### REQUIREMENT
Your job is to copy every line in the material containing the word "adjacent".

==============================

-- pv_equiv track=rewrite | github.com/ishaanbuildsthings/leetcode | Bit Manipulation/2433: Find The Original Array of Prefix Xor.py | findArray
-- ===== SOURCE A (Python) =====
-- from typing import List
--
-- def findArray(pref: List[int]) -> List[int]:
--     runningXor = 0
--     res = []
--     for i in range(len(pref)):
--         newNum = runningXor ^ pref[i]
--         res.append(newNum)
--         runningXor = runningXor ^ res[-1]
--
--     return res
-- ===== SOURCE B (Python) =====
-- from typing import List
--
-- def findArray(pref: List[int]) -> List[int]:
--     # Each element is the XOR of adjacent prefix values: pair every prefix
--     # value with its predecessor (0 before the first) and XOR the pairs.
--     return [a ^ b for a, b in zip([0] + pref, pref)]
-- ===== Notes on version B (the rewrite author's own statement) =====
-- stated objective: simpler
-- what changed: Replaces the running-XOR accumulator loop with a stateless zipped shifted-pair comprehension (pref[i-1] ^ pref[i], with 0 before the first element).
import Mathlib
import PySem

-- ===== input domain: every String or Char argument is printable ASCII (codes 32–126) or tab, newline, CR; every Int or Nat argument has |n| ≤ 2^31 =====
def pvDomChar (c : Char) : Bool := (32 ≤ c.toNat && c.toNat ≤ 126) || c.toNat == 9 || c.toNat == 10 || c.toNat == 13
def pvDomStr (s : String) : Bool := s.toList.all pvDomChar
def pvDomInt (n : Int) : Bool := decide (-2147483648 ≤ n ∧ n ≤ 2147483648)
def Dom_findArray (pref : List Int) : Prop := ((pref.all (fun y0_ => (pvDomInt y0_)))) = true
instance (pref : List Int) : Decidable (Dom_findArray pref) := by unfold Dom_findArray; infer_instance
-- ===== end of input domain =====

-- B replaces the running-XOR accumulator loop with a stateless map over
-- zipped shifted pairs (each output is the XOR of adjacent prefix values).


-- ===== PORT A =====
def findArray (pref : List Int) : List Int :=
  ((PySem.List.pyRange 0 (pref.length : Int) 1).foldl
    (fun (st : Int × List Int) i =>
      let newNum := PySem.Int.bxor st.1 (PySem.List.pyGetD pref i 0)
      let res := st.2 ++ [newNum]
      (PySem.Int.bxor st.1 ((PySem.List.pyGet? res (-1)).getD 0), res))
    (0, [])).2

-- ===== PORT B =====
def findArray_alt (pref : List Int) : List Int :=
  ((0 :: pref).zip pref).map (fun p => PySem.Int.bxor p.1 p.2)

-- ===== PRECONDITION & SPEC =====
def Spec_findArray (pref : List Int) (out : List Int) : Prop := out = findArray_alt pref
instance (pref : List Int) (out : List Int) : Decidable (Spec_findArray pref out) := by unfold Spec_findArray; infer_instance

-- ===== CLAIM (what is proved, stated in full; the proofs are below) =====
def Claim_equal_findArray : Prop := ∀ (pref : List Int), Dom_findArray pref → Spec_findArray pref (findArray pref)

-- ===== LEMMAS AND PROOFS =====

-- A's loop body with the index access already performed (proof-only helper)
def pvBody : Int × List Int → Int → Int × List Int :=
  fun st x =>
    let newNum := PySem.Int.bxor st.1 x
    let res := st.2 ++ [newNum]
    (PySem.Int.bxor st.1 ((PySem.List.pyGet? res (-1)).getD 0), res)

-- XOR self-cancellation on PySem's Python-exact Int xor
theorem bxor_cancel_left (a b : Int) : PySem.Int.bxor a (PySem.Int.bxor a b) = b := by
  simp only [PySem.Int.bxor]
  split_ifs with h1 h2 h3 h4 h5 h6 h7 <;>
    simp_all [Nat.xor_xor_cancel_left] <;> omega

theorem pyGet_last (acc : List Int) (y : Int) :
    PySem.List.pyGet? (acc ++ [y]) (-1) = some y := by
  simp [PySem.List.pyGet?, PySem.List.pyIdx?]

-- loop invariant: A's fold extends the accumulator with the zipped shifted pairs
theorem findArray_loop (l : List Int) (r : Int) (acc : List Int) :
    (l.foldl pvBody (r, acc)).2
      = acc ++ ((r :: l).zip l).map (fun p => PySem.Int.bxor p.1 p.2) := by
  induction l generalizing r acc with
  | nil => simp
  | cons x l ih =>
    simp only [List.foldl_cons, List.zip_cons_cons, List.map_cons, pvBody,
      pyGet_last, Option.getD_some, bxor_cancel_left]
    rw [ih]
    simp

-- ===== VERDICT (by name: the statement is the Claim_ definition above) =====
theorem findArray_spec : Claim_equal_findArray := by
  intro pref _
  show findArray pref = findArray_alt pref
  have h := PySem.List.foldl_pyRange_pyGetD' pref 0 pvBody
    ((0 : Int), ([] : List Int)) (a := 0) (le_refl 0)
  have h2 : findArray pref = (pref.foldl pvBody ((0 : Int), ([] : List Int))).2 := by
    show (List.foldl (fun acc j => pvBody acc (PySem.List.pyGetD pref j 0))
        ((0 : Int), ([] : List Int)) (PySem.List.pyRange 0 (pref.length : Int) 1)).2 = _
    rw [h]
    simp
  rw [h2, findArray_loop]
  simp [findArray_alt]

==============================

### ANSWER SPACE
--     # Each element is the XOR of adjacent prefix values: pair every prefix
-- zipped shifted pairs (each output is the XOR of adjacent prefix values).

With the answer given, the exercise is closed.